• [DIRECTIONS]: Using the data that follows, return exactly the lines from the one that contains "((shape_foldl_set2 _ _ _ _ _).trans ((shape_foldl_set2" through the one that contains "(h1 : 0 ≤ sy)", ends included.

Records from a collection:

=== Section Start ===

theorem leftLoop (k : Nat) :
    ∀ (b : List (List Int)) (sx lo : Int),
      0 ≤ lo → lo + (k : Int) < (b.length : Int) → 0 ≤ sx →
      (∀ r ∈ b, sx < (r.length : Int)) →
      ∀ y x : Int, 0 ≤ y → 0 ≤ x →
        get2 ((PySem.List.pyRange lo (lo + (k : Int)) 1).foldl
              (fun b y => set2 b y sx (get2 b (y+1) sx)) b) y x
          = if x = sx ∧ lo ≤ y ∧ y < lo + (k : Int) then get2 b (y+1) sx else get2 b y x := by
  induction k with
  | zero =>
    intro b sx lo hlo hlol hsx hrows y x hy hx
    rw [PySem.List.pyRange_one_eq_nil (by omega), List.foldl_nil, if_neg (by omega)]
  | succ k ih =>
    intro b sx lo hlo hlol hsx hrows y x hy hx
    have he : lo + ((k+1 : Nat) : Int) = (lo + 1) + (k : Int) := by push_cast; ring
    rw [he, PySem.List.pyRange_one_cons (by omega), List.foldl_cons]
    have hrowlen : sx < ((b.getD lo.toNat []).length : Int) :=
      hrows _ (getD_row_mem b lo.toNat (by omega))
    have hsh := shape_set2 b lo sx (get2 b (lo+1) sx)
    have hlen1 := length_of_shape hsh
    have hrows1 : ∀ r ∈ set2 b lo sx (get2 b (lo+1) sx), sx < (r.length : Int) :=
      rows_of_shape (P := fun n => sx < (n : Int)) hsh hrows
    rw [ih (set2 b lo sx (get2 b (lo+1) sx)) sx (lo+1) (by omega) (by omega) hsx hrows1 y x hy hx]
    have hset := fun (y' x' : Int) (hy2 : 0 ≤ y') (hx2 : 0 ≤ x') =>
      get2_set2 b lo sx (get2 b (lo+1) sx) y' x' hlo hsx hy2 hx2 (by omega) hrowlen
    by_cases hc : x = sx ∧ lo + 1 ≤ y ∧ y < lo + 1 + (k:Int)
    · rw [if_pos hc, hset (y+1) sx (by omega) hsx, if_neg (by omega), if_pos (by omega)]
    · rw [if_neg hc, hset y x hy hx]
      by_cases hd : y = lo ∧ x = sx
      · rw [if_pos hd, if_pos (by omega)]
        have hy1 : y + 1 = lo + 1 := by omega
        rw [hy1]
      · rw [if_neg hd, if_neg (by omega)]

theorem downLoop (k : Nat) :
    ∀ (b : List (List Int)) (ey lo : Int),
      0 ≤ ey → ey < (b.length : Int) → 0 ≤ lo →
      (∀ r ∈ b, lo + (k : Int) < (r.length : Int)) →
      ∀ y x : Int, 0 ≤ y → 0 ≤ x →
        get2 ((PySem.List.pyRange lo (lo + (k : Int)) 1).foldl
              (fun b x => set2 b ey x (get2 b ey (x+1))) b) y x
          = if y = ey ∧ lo ≤ x ∧ x < lo + (k : Int) then get2 b ey (x+1) else get2 b y x := by
  induction k with
  | zero =>
    intro b ey lo hey heyl hlo hrows y x hy hx
    rw [PySem.List.pyRange_one_eq_nil (by omega), List.foldl_nil, if_neg (by omega)]
  | succ k ih =>
    intro b ey lo hey heyl hlo hrows y x hy hx
    have he : lo + ((k+1 : Nat) : Int) = (lo + 1) + (k : Int) := by push_cast; ring
    rw [he, PySem.List.pyRange_one_cons (by omega), List.foldl_cons]
    have hrowlen : lo < ((b.getD ey.toNat []).length : Int) := by
      have := hrows _ (getD_row_mem b ey.toNat (by omega))
      omega
    have hsh := shape_set2 b ey lo (get2 b ey (lo+1))
    have hlen1 := length_of_shape hsh
    have hrows1' : ∀ r ∈ set2 b ey lo (get2 b ey (lo+1)), (lo + 1) + (k:Int) < (r.length : Int) := by
      intro r hr
      have := rows_of_shape (P := fun n => lo + ((k+1:Nat):Int) < (n : Int)) hsh hrows r hr
      omega
    rw [ih (set2 b ey lo (get2 b ey (lo+1))) ey (lo+1) hey (by omega) (by omega) hrows1' y x hy hx]
    have hset := fun (y' x' : Int) (hy2 : 0 ≤ y') (hx2 : 0 ≤ x') =>
      get2_set2 b ey lo (get2 b ey (lo+1)) y' x' hey hlo hy2 hx2 heyl hrowlen
    by_cases hc : y = ey ∧ lo + 1 ≤ x ∧ x < lo + 1 + (k:Int)
    · rw [if_pos hc, hset ey (x+1) hey (by omega), if_neg (by omega), if_pos (by omega)]
    · rw [if_neg hc, hset y x hy hx]
      by_cases hd : y = ey ∧ x = lo
      · rw [if_pos hd, if_pos (by omega)]
        have hx1 : x + 1 = lo + 1 := by omega
        rw [hx1]
      · rw [if_neg hd, if_neg (by omega)]

theorem rightLoop (k : Nat) :
    ∀ (b : List (List Int)) (ex lo : Int),
      0 ≤ lo → lo + (k : Int) < (b.length : Int) → 0 ≤ ex →
      (∀ r ∈ b, ex < (r.length : Int)) →
      ∀ y x : Int, 0 ≤ y → 0 ≤ x →
        get2 ((PySem.List.pyRange (lo + (k : Int)) lo (-1)).foldl
              (fun b y => set2 b y ex (get2 b (y-1) ex)) b) y x
          = if x = ex ∧ lo < y ∧ y ≤ lo + (k : Int) then get2 b (y-1) ex else get2 b y x := by
  induction k with
  | zero =>
    intro b ex lo hlo hlol hex hrows y x hy hx
    rw [PySem.List.pyRange_neg_one_eq_nil (by omega), List.foldl_nil, if_neg (by omega)]
  | succ k ih =>
    intro b ex lo hlo hlol hex hrows y x hy hx
    have he : lo + ((k+1 : Nat) : Int) = lo + (k : Int) + 1 := by push_cast; ring
    rw [he, PySem.List.pyRange_neg_one_cons (by omega)]
    rw [List.foldl_cons]
    have he2 : lo + (k : Int) + 1 - 1 = lo + (k : Int) := by ring
    simp only [he2]
    have hrowlen : ex < ((b.getD (lo+(k:Int)+1).toNat []).length : Int) :=
      hrows _ (getD_row_mem b (lo+(k:Int)+1).toNat (by omega))
    have hsh := shape_set2 b (lo+(k:Int)+1) ex (get2 b (lo+(k:Int)) ex)
    have hlen1 := length_of_shape hsh
    have hrows1 : ∀ r ∈ set2 b (lo+(k:Int)+1) ex (get2 b (lo+(k:Int)) ex), ex < (r.length : Int) :=
      rows_of_shape (P := fun n => ex < (n : Int)) hsh hrows
    rw [ih (set2 b (lo+(k:Int)+1) ex (get2 b (lo+(k:Int)) ex)) ex lo hlo (by omega) hex hrows1 y x hy hx]
    have hset := fun (y' x' : Int) (hy2 : 0 ≤ y') (hx2 : 0 ≤ x') =>
      get2_set2 b (lo+(k:Int)+1) ex (get2 b (lo+(k:Int)) ex) y' x' (by omega) hex hy2 hx2 (by omega) hrowlen
    by_cases hc : x = ex ∧ lo < y ∧ y ≤ lo + (k:Int)
    · rw [if_pos hc, hset (y-1) ex (by omega) hex, if_neg (by omega), if_pos (by omega)]
    · rw [if_neg hc, hset y x hy hx]
      by_cases hd : y = lo + (k:Int) + 1 ∧ x = ex
      · rw [if_pos hd, if_pos (by omega)]
        have hy1 : y - 1 = lo + (k:Int) := by omega
        rw [hy1]
      · rw [if_neg hd, if_neg (by omega)]


-- the common pointwise description of one ring rotation

def newVal (b : List (List Int)) (sy sx ey ex y x : Int) : Int :=
  if y = sy+1 ∧ x = ex then get2 b sy ex
  else if x = ex ∧ sy < y ∧ y ≤ ey then get2 b (y-1) ex
  else if y = ey ∧ sx ≤ x ∧ x < ex then get2 b ey (x+1)
  else if x = sx ∧ sy ≤ y ∧ y < ey then get2 b (y+1) sx
  else if y = sy ∧ sx < x ∧ x ≤ ex then get2 b sy (x-1)
  else get2 b y x

theorem rotate_shape (b : List (List Int)) (sy sx ey ex : Int) :
    (rotate b sy sx ey ex).map List.length = b.map List.length := by
  unfold rotate
  exact (shape_set2 _ _ _ _).trans ((shape_foldl_set2 _ _ _ _ _).trans
    ((shape_foldl_set2 _ _ _ _ _).trans ((shape_foldl_set2 _ _ _ _ _).trans
      (shape_foldl_set2 _ _ _ _ _))))

theorem rotate_char (b : List (List Int)) (sy sx ey ex : Int)
    (h1 : 0 ≤ sy) (h2 : sy < ey) (h3 : ey < (b.length : Int))
    (h4 : 0 ≤ sx) (h5 : sx < ex) (h6 : ∀ r ∈ b, ex < (r.length : Int)) :
    ∀ y x : Int, 0 ≤ y → 0 ≤ x →
      get2 (rotate b sy sx ey ex) y x = newVal b sy sx ey ex y x := by
  intro y x hy hx
  unfold rotate
  set B1 := (PySem.List.pyRange ex sx (-1)).foldl (fun b x => set2 b sy x (get2 b sy (x-1))) b with hB1
  set B2 := (PySem.List.pyRange sy ey 1).foldl (fun b y => set2 b y sx (get2 b (y+1) sx)) B1 with hB2
  set B3 := (PySem.List.pyRange sx ex 1).foldl (fun b x => set2 b ey x (get2 b ey (x+1))) B2 with hB3
  set B4 := (PySem.List.pyRange ey sy (-1)).foldl (fun b y => set2 b y ex (get2 b (y-1) ex)) B3 with hB4
  have hkx : sx + ((ex - sx).toNat : Int) = ex := by omega
  have hky : sy + ((ey - sy).toNat : Int) = ey := by omega
  -- shapes
  have s1 : B1.map List.length = b.map List.length := by rw [hB1]; exact shape_foldl_set2 _ _ _ _ _
  have s2 : B2.map List.length = b.map List.length := by
    rw [hB2]; exact (shape_foldl_set2 _ _ _ _ _).trans s1
  have s3 : B3.map List.length = b.map List.length := by
    rw [hB3]; exact (shape_foldl_set2 _ _ _ _ _).trans s2
  have s4 : B4.map List.length = b.map List.length := by
    rw [hB4]; exact (shape_foldl_set2 _ _ _ _ _).trans s3
  have l1 := length_of_shape s1
  have l2 := length_of_shape s2
  have l3 := length_of_shape s3
  have l4 := length_of_shape s4
  have r1 : ∀ r ∈ B1, ex < (r.length : Int) := rows_of_shape (P := fun n => ex < (n:Int)) s1 h6
  have r2 : ∀ r ∈ B2, ex < (r.length : Int) := rows_of_shape (P := fun n => ex < (n:Int)) s2 h6
  have r3 : ∀ r ∈ B3, ex < (r.length : Int) := rows_of_shape (P := fun n => ex < (n:Int)) s3 h6
  -- pointwise characterizations, all relative to the original board b
  have c1 : ∀ y x : Int, 0 ≤ y → 0 ≤ x → get2 B1 y x =
      if y = sy ∧ sx < x ∧ x ≤ ex then get2 b sy (x-1) else get2 b y x := by
    intro y x hy hx
    rw [hB1, ← hkx]
    exact upLoop (ex - sx).toNat b sy sx h1 (by omega) h4 (fun r hr => by have := h6 r hr; omega) y x hy hx
  have c2 : ∀ y x : Int, 0 ≤ y → 0 ≤ x → get2 B2 y x =
      if x = sx ∧ sy ≤ y ∧ y < ey then get2 b (y+1) sx
      else if y = sy ∧ sx < x ∧ x ≤ ex then get2 b sy (x-1)
      else get2 b y x := by
    intro y x hy hx
    have base : get2 B2 y x =
        if x = sx ∧ sy ≤ y ∧ y < ey then get2 B1 (y+1) sx else get2 B1 y x := by
      rw [hB2, ← hky]
      have := leftLoop (ey - sy).toNat B1 sx sy h1 (by omega) h4
        (rows_of_shape (P := fun n => sx < (n:Int)) s1 (fun r hr => by have := h6 r hr; omega))
        y x hy hx
      rw [this, hky]
    rw [base]
    by_cases hc : x = sx ∧ sy ≤ y ∧ y < ey
    · rw [if_pos hc, c1 (y+1) sx (by omega) h4, if_neg (by omega), if_pos hc]
    · rw [if_neg hc, c1 y x hy hx, if_neg hc]
  have c3 : ∀ y x : Int, 0 ≤ y → 0 ≤ x → get2 B3 y x =
      if y = ey ∧ sx ≤ x ∧ x < ex then get2 b ey (x+1)
      else if x = sx ∧ sy ≤ y ∧ y < ey then get2 b (y+1) sx
      else if y = sy ∧ sx < x ∧ x ≤ ex then get2 b sy (x-1)
      else get2 b y x := by
    intro y x hy hx
    have base : get2 B3 y x =
        if y = ey ∧ sx ≤ x ∧ x < ex then get2 B2 ey (x+1) else get2 B2 y x := by
      rw [hB3, ← hkx]
      have := downLoop (ex - sx).toNat B2 ey sx (by omega) (by omega)
        h4 (rows_of_shape (P := fun n => sx + ((ex-sx).toNat : Int) < (n:Int)) s2
          (fun r hr => by have := h6 r hr; omega)) y x hy hx
      rw [this, hkx]
    rw [base]
    by_cases hc : y = ey ∧ sx ≤ x ∧ x < ex
    · rw [if_pos hc, c2 ey (x+1) (by omega) (by omega), if_neg (by omega), if_neg (by omega),
        if_pos hc]
    · rw [if_neg hc, c2 y x hy hx, if_neg hc]
  have c4 : ∀ y x : Int, 0 ≤ y → 0 ≤ x → get2 B4 y x =
      if x = ex ∧ sy < y ∧ y ≤ ey then
        (if y = sy + 1 then get2 b sy (ex-1) else get2 b (y-1) ex)
      else if y = ey ∧ sx ≤ x ∧ x < ex then get2 b ey (x+1)
      else if x = sx ∧ sy ≤ y ∧ y < ey then get2 b (y+1) sx
      else if y = sy ∧ sx < x ∧ x ≤ ex then get2 b sy (x-1)
      else get2 b y x := by
    intro y x hy hx
    have base : get2 B4 y x =
        if x = ex ∧ sy < y ∧ y ≤ ey then get2 B3 (y-1) ex else get2 B3 y x := by
      rw [hB4, ← hky]
      have := rightLoop (ey - sy).toNat B3 ex sy h1 (by omega) (by omega) r3 y x hy hx
      rw [this, hky]
    rw [base]
    by_cases hc : x = ex ∧ sy < y ∧ y ≤ ey
    · rw [if_pos hc, c3 (y-1) ex (by omega) (by omega), if_neg (by omega), if_neg (by omega),
        if_pos hc]
      by_cases hd : y = sy + 1
      · rw [if_pos hd, if_pos (by omega)]
      · rw [if_neg hd, if_neg (by omega)]
    · rw [if_neg hc, c3 y x hy hx, if_neg hc]
  -- the final corner fix-up
  have hrowlen : ex < ((B4.getD (sy+1).toNat []).length : Int) :=
    (rows_of_shape (P := fun n => ex < (n:Int)) s4 h6) _
      (getD_row_mem B4 (sy+1).toNat (by omega))
  rw [get2_set2 B4 (sy+1) ex (get2 b sy ex) y x (by omega) (by omega) hy hx (by omega) hrowlen]
  unfold newVal
  by_cases ha : y = sy + 1 ∧ x = ex
  · rw [if_pos ha, if_pos ha]
  · rw [if_neg ha, if_neg ha, c4 y x hy hx]
    by_cases hb : x = ex ∧ sy < y ∧ y ≤ ey
    · rw [if_pos hb, if_pos hb, if_neg (by omega)]
    · rw [if_neg hb, if_neg hb]


-- B-side machinery: pairing every perimeter cell with its clockwise predecessor's value

def zp (g : Int × Int → Int) : Int × Int → List (Int × Int) → List ((Int × Int) × Int)
  | _, [] => []
  | p, c :: cs => (c, g p) :: zp g c cs

theorem zip_shift (g : Int × Int → Int) (a : Int × Int) (l : List (Int × Int)) :
    l.zip (List.map g (a :: l.dropLast)) = zp g a l := by
  induction l generalizing a with
  | nil => rfl
  | cons c cs ih =>
    cases cs with
    | nil => rfl
    | cons c2 cs2 =>
      rw [List.dropLast_cons₂, List.map_cons, List.map_cons, List.zip_cons_cons]
      show _ = (c, g a) :: zp g c (c2 :: cs2)
      rw [← ih c, List.map_cons]

theorem getLastD_append_singleton {α : Type} (l : List α) (a d : α) :
    (l ++ [a]).getLastD d = a := by
  cases h : l ++ [a] with
  | nil => simp at h
  | cons b bs =>
    rw [← h]
    simp [List.getLastD_eq_getLast?, List.getLast?_append]

theorem zp_append (g : Int × Int → Int) (p : Int × Int) (l1 l2 : List (Int × Int)) :
    zp g p (l1 ++ l2) = zp g p l1 ++ zp g (l1.getLastD p) l2 := by
  induction l1 generalizing p with
  | nil => rfl
  | cons c cs ih =>
    rw [List.cons_append]
    show (c, g p) :: zp g c (cs ++ l2) = ((c, g p) :: zp g c cs) ++ _
    rw [ih c, List.cons_append, List.getLastD_cons]

-- the four perimeter segments of zp, as explicit write lists

theorem zp_row_asc (g : Int × Int → Int) (r : Int) (k : Nat) :
    ∀ (a : Int) (p : Int × Int),
      zp g p ((PySem.List.pyRange a (a + (k : Int)) 1).map (fun t => (r, t)))
        = (PySem.List.pyRange a (a + (k : Int)) 1).map
            (fun t => ((r, t), if t = a then g p else g (r, t-1))) := by
  induction k with
  | zero =>
    intro a p
    rw [PySem.List.pyRange_one_eq_nil (by omega)]
    rfl
  | succ k ih =>
    intro a p
    have he : a + ((k+1 : Nat) : Int) = (a + 1) + (k : Int) := by push_cast; ring
    rw [he, PySem.List.pyRange_one_cons (by omega), List.map_cons, List.map_cons]
    show (⟨(r, a), g p⟩ : (Int × Int) × Int) :: zp g (r, a) _ = _
    rw [ih (a+1) (r, a), if_pos rfl]
    congr 1
    apply List.map_congr_left
    intro t ht
    rw [PySem.List.mem_pyRange_one] at ht
    by_cases hd : t = a + 1
    · rw [if_pos hd, if_neg (by omega), hd]
      norm_num
    · rw [if_neg hd, if_neg (by omega)]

=== Section End ===

• [WRITTEN ANSWER]:
    ((shape_foldl_set2 _ _ _ _ _).trans ((shape_foldl_set2 _ _ _ _ _).trans
      (shape_foldl_set2 _ _ _ _ _))))

theorem rotate_char (b : List (List Int)) (sy sx ey ex : Int)
    (h1 : 0 ≤ sy) (h2 : sy < ey) (h3 : ey < (b.length : Int))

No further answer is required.